> **WORK REQUIRED**: Your task is to repeat exactly the lines below between the line holding "-- what changed: Replaces" and the line holding "import PySem", inclusive, and only those.

(Saved data entries)
-- pv_equiv track=rewrite | github.com/yuyuliu11037/HypPlan | src/oracle_nqueens.py | render_prefix_steps
-- ===== SOURCE A (Python) =====
-- def _conflicts(placed: list[tuple[int, int]], r: int, c: int) -> bool:
--     """True if a queen at (r,c) attacks any queen in `placed` (1-indexed)."""
--     for (rp, cp) in placed:
--         if cp == c:
--             return True
--         if abs(rp - r) == abs(cp - c):
--             return True
--     return False
--
-- def available_columns(N: int, placed: list[tuple[int, int]],
--                       next_row: int) -> list[int]:
--     """Return sorted list of 1-indexed columns where a queen can be safely
--     placed at row `next_row` given prior `placed` queens."""
--     return [c for c in range(1, N + 1)
--             if not _conflicts(placed, next_row, c)]
--
-- def render_prefix_steps(N: int, prefix_cols: list[int]) -> str:
--     """Render step lines for an already-placed prefix (no Solution: line).
--
--     Returns trailing-newline-free text. Used to build prompts where the
--     model continues from row len(prefix_cols)+1.
--     """
--     lines: list[str] = []
--     placed: list[tuple[int, int]] = []
--     for r, c in enumerate(prefix_cols, 1):
--         placed.append((r, c))
--         lines.append(f"Step {r}: Place queen in row {r} at column {c}.")
--         placed_str = ",".join(f"({rr},{cc})" for rr, cc in placed)
--         lines.append(f"  Placed: [{placed_str}]")
--         if r < N:
--             avail = available_columns(N, placed, r + 1)
--             avail_str = ", ".join(str(x) for x in avail)
--             lines.append(f"  Available for row {r+1}: [{avail_str}]")
--     return "\n".join(lines)
-- ===== SOURCE B (Python) =====
-- def render_prefix_steps(N: int, prefix_cols: list[int]) -> str:
--     """O(k*N): track occupied columns and both diagonal sets for O(1)
--     conflict checks, and extend the placed-string incrementally."""
--     lines = []
--     cols = set()
--     diag_down = set()  # c - r for each placed queen
--     diag_up = set()    # c + r for each placed queen
--     placed_str = ""
--     for r, c in enumerate(prefix_cols, 1):
--         cols.add(c)
--         diag_down.add(c - r)
--         diag_up.add(c + r)
--         placed_str += ("," if r > 1 else "") + f"({r},{c})"
--         lines.append(f"Step {r}: Place queen in row {r} at column {c}.")
--         lines.append(f"  Placed: [{placed_str}]")
--         if r < N:
--             nr = r + 1
--             avail = [x for x in range(1, N + 1)
--                      if x not in cols and x - nr not in diag_down and x + nr not in diag_up]
--             lines.append(f"  Available for row {nr}: [{', '.join(map(str, avail))}]")
--     return "\n".join(lines)
-- ===== Notes on version B (the rewrite author's own statement) =====
-- stated objective: faster
-- what changed: Replaces the per-column rescan of all placed queens (and the per-step re-join of the placed list) with incrementally maintained sets of occupied columns and both diagonals for O(1) conflict checks plus an incrementally extended placed string.
import Mathlib
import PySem

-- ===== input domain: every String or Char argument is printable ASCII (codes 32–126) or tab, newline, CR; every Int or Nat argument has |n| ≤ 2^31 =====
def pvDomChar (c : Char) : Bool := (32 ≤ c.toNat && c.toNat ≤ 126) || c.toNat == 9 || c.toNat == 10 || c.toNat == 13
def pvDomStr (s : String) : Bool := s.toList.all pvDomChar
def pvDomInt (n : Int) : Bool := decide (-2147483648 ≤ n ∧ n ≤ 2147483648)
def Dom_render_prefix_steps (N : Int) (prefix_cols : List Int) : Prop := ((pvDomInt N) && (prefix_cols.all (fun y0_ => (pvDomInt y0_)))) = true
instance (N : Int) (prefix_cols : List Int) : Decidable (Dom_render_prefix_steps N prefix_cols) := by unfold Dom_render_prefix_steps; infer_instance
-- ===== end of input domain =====

-- B replaces A's per-column rescan of all placed queens (and per-step re-join of the placed
-- list) by incrementally maintained column/diagonal sets and an incrementally grown string
-- (objective: faster, O(k*N) instead of O(k^2*N)).

-- ===== PORT A =====

-- A's `_conflicts`: scan `placed`, early return on first attacking queen.
def pvConflicts : List (Int × Int) → Int → Int → Bool
  | [], _, _ => false
  | (rp, cp) :: rest, r, c =>
    if cp = c then true
    else if (rp - r).natAbs = (cp - c).natAbs then true
    else pvConflicts rest r c

-- A's `available_columns`: list comprehension over range(1, N+1).
def pvAvailableColumns (N : Int) (placed : List (Int × Int)) (next_row : Int) : List Int :=
  (PySem.List.pyRange 1 (N + 1) 1).filter (fun c => ! pvConflicts placed next_row c)

-- f"({rr},{cc})"
def pvFmtPair (p : Int × Int) : String :=
  "(" ++ PySem.Int.toStr p.1 ++ "," ++ PySem.Int.toStr p.2 ++ ")"

-- one iteration of A's `for r, c in enumerate(prefix_cols, 1)` loop; state = (lines, placed)
def pvStepA (N : Int) (st : List String × List (Int × Int)) (rc : Int × Int) :
    List String × List (Int × Int) :=
  let placed := st.2 ++ [rc]
  let lines := st.1 ++ ["Step " ++ PySem.Int.toStr rc.1 ++ ": Place queen in row " ++
      PySem.Int.toStr rc.1 ++ " at column " ++ PySem.Int.toStr rc.2 ++ "."]
  let placed_str := PySem.Str.join "," (placed.map pvFmtPair)
  let lines := lines ++ ["  Placed: [" ++ placed_str ++ "]"]
  let lines := if rc.1 < N then
      let avail := pvAvailableColumns N placed (rc.1 + 1)
      let avail_str := PySem.Str.join ", " (avail.map PySem.Int.toStr)
      lines ++ ["  Available for row " ++ PySem.Int.toStr (rc.1 + 1) ++ ": [" ++ avail_str ++ "]"]
    else lines
  (lines, placed)

def render_prefix_steps (N : Int) (prefix_cols : List Int) : String :=
  PySem.Str.join "\n" ((PySem.List.enumerate prefix_cols 1).foldl (pvStepA N) ([], [])).1

-- ===== PORT B =====

-- one iteration of B's loop; state = (lines, cols, diag_down, diag_up, placed_str)
def pvStepB (N : Int)
    (st : List String × PySem.Set Int × PySem.Set Int × PySem.Set Int × String)
    (rc : Int × Int) :
    List String × PySem.Set Int × PySem.Set Int × PySem.Set Int × String :=
  let r := rc.1
  let c := rc.2
  let cols := PySem.Set.add st.2.1 c
  let diag_down := PySem.Set.add st.2.2.1 (c - r)
  let diag_up := PySem.Set.add st.2.2.2.1 (c + r)
  let placed_str := st.2.2.2.2 ++ (if 1 < r then "," else "") ++
      ("(" ++ PySem.Int.toStr r ++ "," ++ PySem.Int.toStr c ++ ")")
  let lines := st.1 ++ ["Step " ++ PySem.Int.toStr r ++ ": Place queen in row " ++
      PySem.Int.toStr r ++ " at column " ++ PySem.Int.toStr c ++ "."]
  let lines := lines ++ ["  Placed: [" ++ placed_str ++ "]"]
  let lines := if r < N then
      let nr := r + 1
      let avail := (PySem.List.pyRange 1 (N + 1) 1).filter (fun x =>
        ! PySem.Set.contains cols x && ! PySem.Set.contains diag_down (x - nr) &&
        ! PySem.Set.contains diag_up (x + nr))
      lines ++ ["  Available for row " ++ PySem.Int.toStr nr ++ ": [" ++
        PySem.Str.join ", " (avail.map PySem.Int.toStr) ++ "]"]
    else lines
  (lines, cols, diag_down, diag_up, placed_str)

def render_prefix_steps_alt (N : Int) (prefix_cols : List Int) : String :=
  PySem.Str.join "\n"
    ((PySem.List.enumerate prefix_cols 1).foldl (pvStepB N)
      ([], PySem.Set.empty, PySem.Set.empty, PySem.Set.empty, "")).1

-- ===== PRECONDITION & SPEC =====
def Spec_render_prefix_steps (N : Int) (prefix_cols : List Int) (out : String) : Prop := out = render_prefix_steps_alt N prefix_cols
instance (N : Int) (prefix_cols : List Int) (out : String) : Decidable (Spec_render_prefix_steps N prefix_cols out) := by unfold Spec_render_prefix_steps; infer_instance

-- ===== CLAIM (what is proved, stated in full; the proofs are below) =====
def Claim_equal_render_prefix_steps : Prop := ∀ (N : Int) (prefix_cols : List Int), Dom_render_prefix_steps N prefix_cols → Spec_render_prefix_steps N prefix_cols (render_prefix_steps N prefix_cols)

-- ===== LEMMAS AND PROOFS =====

-- characterisation of A's early-return scan as an existential
lemma pvConflicts_eq_true_iff (placed : List (Int × Int)) (r c : Int) :
    pvConflicts placed r c = true ↔
      ∃ p ∈ placed, p.2 = c ∨ (p.1 - r).natAbs = (p.2 - c).natAbs := by
  induction placed with
  | nil => simp [pvConflicts]
  | cons q rest ih =>
    obtain ⟨rp, cp⟩ := q
    simp only [pvConflicts, List.mem_cons]
    split_ifs with h1 h2
    · simp; tauto
    · simp; tauto
    · simp only [ih]
      constructor
      · rintro ⟨p, hp, hc⟩; exact ⟨p, Or.inr hp, hc⟩
      · rintro ⟨p, hp | hp, hc⟩
        · subst hp; simp at hc; tauto
        · exact ⟨p, hp, hc⟩

-- A's conflict test equals B's three set-membership tests, given the set invariants
lemma pvConflict_sets (placed : List (Int × Int)) (cols d1 d2 : PySem.Set Int)
    (hc : ∀ x, x ∈ cols ↔ ∃ p ∈ placed, p.2 = x)
    (hd1 : ∀ x, x ∈ d1 ↔ ∃ p ∈ placed, p.2 - p.1 = x)
    (hd2 : ∀ x, x ∈ d2 ↔ ∃ p ∈ placed, p.2 + p.1 = x)
    (nr x : Int) :
    pvConflicts placed nr x =
      (PySem.Set.contains cols x || PySem.Set.contains d1 (x - nr) ||
        PySem.Set.contains d2 (x + nr)) := by
  rw [Bool.eq_iff_iff]
  simp only [pvConflicts_eq_true_iff, Bool.or_eq_true, PySem.Set.contains_iff,
    hc, hd1, hd2]
  constructor
  · rintro ⟨p, hp, h | h⟩
    · exact Or.inl (Or.inl ⟨p, hp, h⟩)
    · rcases Int.natAbs_eq_natAbs_iff.mp h with h' | h'
      · exact Or.inl (Or.inr ⟨p, hp, by omega⟩)
      · exact Or.inr ⟨p, hp, by omega⟩
  · rintro ((⟨p, hp, h⟩ | ⟨p, hp, h⟩) | ⟨p, hp, h⟩)
    · exact ⟨p, hp, Or.inl h⟩
    · exact ⟨p, hp, Or.inr (by omega)⟩
    · exact ⟨p, hp, Or.inr (by omega)⟩

-- ",".join(xs + [y]) grows by one separator (empty when xs is empty)
lemma pvJoin_snoc (sep : String) (xs : List String) (y : String) :
    PySem.Str.join sep (xs ++ [y]) =
      PySem.Str.join sep xs ++ (if xs.isEmpty then "" else sep) ++ y := by
  apply String.toList_injective
  simp only [String.toList_append, PySem.Str.toList_join, List.map_append, List.map_cons,
    List.map_nil]
  induction xs with
  | nil =>
    simp only [List.map_nil, List.nil_append, PySem.Chars.join_nil,
      PySem.Chars.join_singleton, List.isEmpty_nil, if_pos]
    rfl
  | cons a xs ih =>
    cases xs with
    | nil =>
      simp only [List.map_cons, List.map_nil, List.cons_append, List.nil_append,
        PySem.Chars.join_cons_cons, PySem.Chars.join_singleton, List.isEmpty_cons,
        if_neg Bool.false_ne_true, List.append_assoc]
    | cons b xs =>
      simp only [List.map_cons, List.cons_append, PySem.Chars.join_cons_cons,
        List.isEmpty_cons, if_neg Bool.false_ne_true] at *
      simp [ih, List.append_assoc]

-- the two loop bodies keep equal line lists, given the invariants on B's state
lemma pvLoop_eq (N : Int) : ∀ (cs : List Int) (r : Int) (lines : List String)
    (placed : List (Int × Int)) (cols d1 d2 : PySem.Set Int) (ps : String),
    1 ≤ r →
    (placed = [] ↔ r = 1) →
    (∀ x, x ∈ cols ↔ ∃ p ∈ placed, p.2 = x) →
    (∀ x, x ∈ d1 ↔ ∃ p ∈ placed, p.2 - p.1 = x) →
    (∀ x, x ∈ d2 ↔ ∃ p ∈ placed, p.2 + p.1 = x) →
    ps = PySem.Str.join "," (placed.map pvFmtPair) →
    ((PySem.List.enumerate cs r).foldl (pvStepA N) (lines, placed)).1
      = ((PySem.List.enumerate cs r).foldl (pvStepB N) (lines, cols, d1, d2, ps)).1 := by
  intro cs
  induction cs with
  | nil => intros; simp [PySem.List.enumerate_nil]
  | cons c cs ih =>
    intro r lines placed cols d1 d2 ps hr hemp hc hd1 hd2 hps
    rw [PySem.List.enumerate_cons, List.foldl_cons, List.foldl_cons]
    -- the new placed string is equal on both sides
    have hps' : ps ++ (if 1 < r then "," else "") ++
        ("(" ++ PySem.Int.toStr r ++ "," ++ PySem.Int.toStr c ++ ")")
        = PySem.Str.join "," ((placed ++ [(r, c)]).map pvFmtPair) := by
      rw [List.map_append, List.map_singleton, pvJoin_snoc]
      have : (placed.map pvFmtPair).isEmpty = !decide (1 < r) := by
        by_cases h : 1 < r
        · simp only [h, decide_true, Bool.not_true, List.isEmpty_eq_false_iff,
            ne_eq, List.map_eq_nil_iff]
          intro he; exact absurd (hemp.mp he) (by omega)
        · have hr1 : r = 1 := by omega
          simp [List.isEmpty_iff, hemp, hr1]
      rw [this, hps, pvFmtPair]
      rcases Decidable.em (1 < r) with h | h <;> simp [h]
    -- the conflict predicates agree pointwise for the extended state
    have hcols' : ∀ x, x ∈ PySem.Set.add cols c ↔ ∃ p ∈ placed ++ [(r, c)], p.2 = x := by
      intro x
      simp only [PySem.Set.mem_add, hc, List.mem_append, List.mem_singleton]
      constructor
      · rintro (⟨p, hp, h⟩ | h)
        · exact ⟨p, Or.inl hp, h⟩
        · exact ⟨(r, c), Or.inr rfl, h.symm⟩
      · rintro ⟨p, hp | hp, h⟩
        · exact Or.inl ⟨p, hp, h⟩
        · subst hp; exact Or.inr h.symm
    have hd1' : ∀ x, x ∈ PySem.Set.add d1 (c - r) ↔
        ∃ p ∈ placed ++ [(r, c)], p.2 - p.1 = x := by
      intro x
      simp only [PySem.Set.mem_add, hd1, List.mem_append, List.mem_singleton]
      constructor
      · rintro (⟨p, hp, h⟩ | h)
        · exact ⟨p, Or.inl hp, h⟩
        · exact ⟨(r, c), Or.inr rfl, h.symm⟩
      · rintro ⟨p, hp | hp, h⟩
        · exact Or.inl ⟨p, hp, h⟩
        · subst hp; exact Or.inr h.symm
    have hd2' : ∀ x, x ∈ PySem.Set.add d2 (c + r) ↔
        ∃ p ∈ placed ++ [(r, c)], p.2 + p.1 = x := by
      intro x
      simp only [PySem.Set.mem_add, hd2, List.mem_append, List.mem_singleton]
      constructor
      · rintro (⟨p, hp, h⟩ | h)
        · exact ⟨p, Or.inl hp, h⟩
        · exact ⟨(r, c), Or.inr rfl, h.symm⟩
      · rintro ⟨p, hp | hp, h⟩
        · exact Or.inl ⟨p, hp, h⟩
        · subst hp; exact Or.inr h.symm
    have havail : pvAvailableColumns N (placed ++ [(r, c)]) (r + 1)
        = (PySem.List.pyRange 1 (N + 1) 1).filter (fun x =>
            ! PySem.Set.contains (PySem.Set.add cols c) x &&
            ! PySem.Set.contains (PySem.Set.add d1 (c - r)) (x - (r + 1)) &&
            ! PySem.Set.contains (PySem.Set.add d2 (c + r)) (x + (r + 1))) := by
      unfold pvAvailableColumns
      apply List.filter_congr
      intro x _
      rw [pvConflict_sets (placed ++ [(r, c)]) _ _ _ hcols' hd1' hd2' (r + 1) x]
      cases PySem.Set.contains (PySem.Set.add cols c) x <;>
        cases PySem.Set.contains (PySem.Set.add d1 (c - r)) (x - (r + 1)) <;>
        cases PySem.Set.contains (PySem.Set.add d2 (c + r)) (x + (r + 1)) <;> rfl
    -- one step of B equals one step of A on the line list, carrying B's updated state
    have hstate : pvStepB N (lines, cols, d1, d2, ps) (r, c)
        = ((pvStepA N (lines, placed) (r, c)).1, PySem.Set.add cols c,
            PySem.Set.add d1 (c - r), PySem.Set.add d2 (c + r),
            ps ++ (if 1 < r then "," else "") ++
              ("(" ++ PySem.Int.toStr r ++ "," ++ PySem.Int.toStr c ++ ")")) := by
      simp only [pvStepA, pvStepB, havail, hps']
    rw [hstate]
    exact ih (r + 1) _ (placed ++ [(r, c)]) _ _ _ _ (by omega)
      (by simp; omega) hcols' hd1' hd2' hps'

-- ===== VERDICT (by name: the statement is the Claim_ definition above) =====
theorem render_prefix_steps_spec : Claim_equal_render_prefix_steps := by
  intro N prefix_cols _
  show render_prefix_steps N prefix_cols = render_prefix_steps_alt N prefix_cols
  unfold render_prefix_steps render_prefix_steps_alt
  congr 1
  exact pvLoop_eq N prefix_cols 1 [] [] PySem.Set.empty PySem.Set.empty PySem.Set.empty ""
    le_rfl (by simp) (by simp [PySem.Set.empty]) (by simp [PySem.Set.empty])
    (by simp [PySem.Set.empty]) (by simp; rfl)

> **EXERCISE SOLUTION**:
-- what changed: Replaces the per-column rescan of all placed queens (and the per-step re-join of the placed list) with incrementally maintained sets of occupied columns and both diagonals for O(1) conflict checks plus an incrementally extended placed string.
import Mathlib
import PySem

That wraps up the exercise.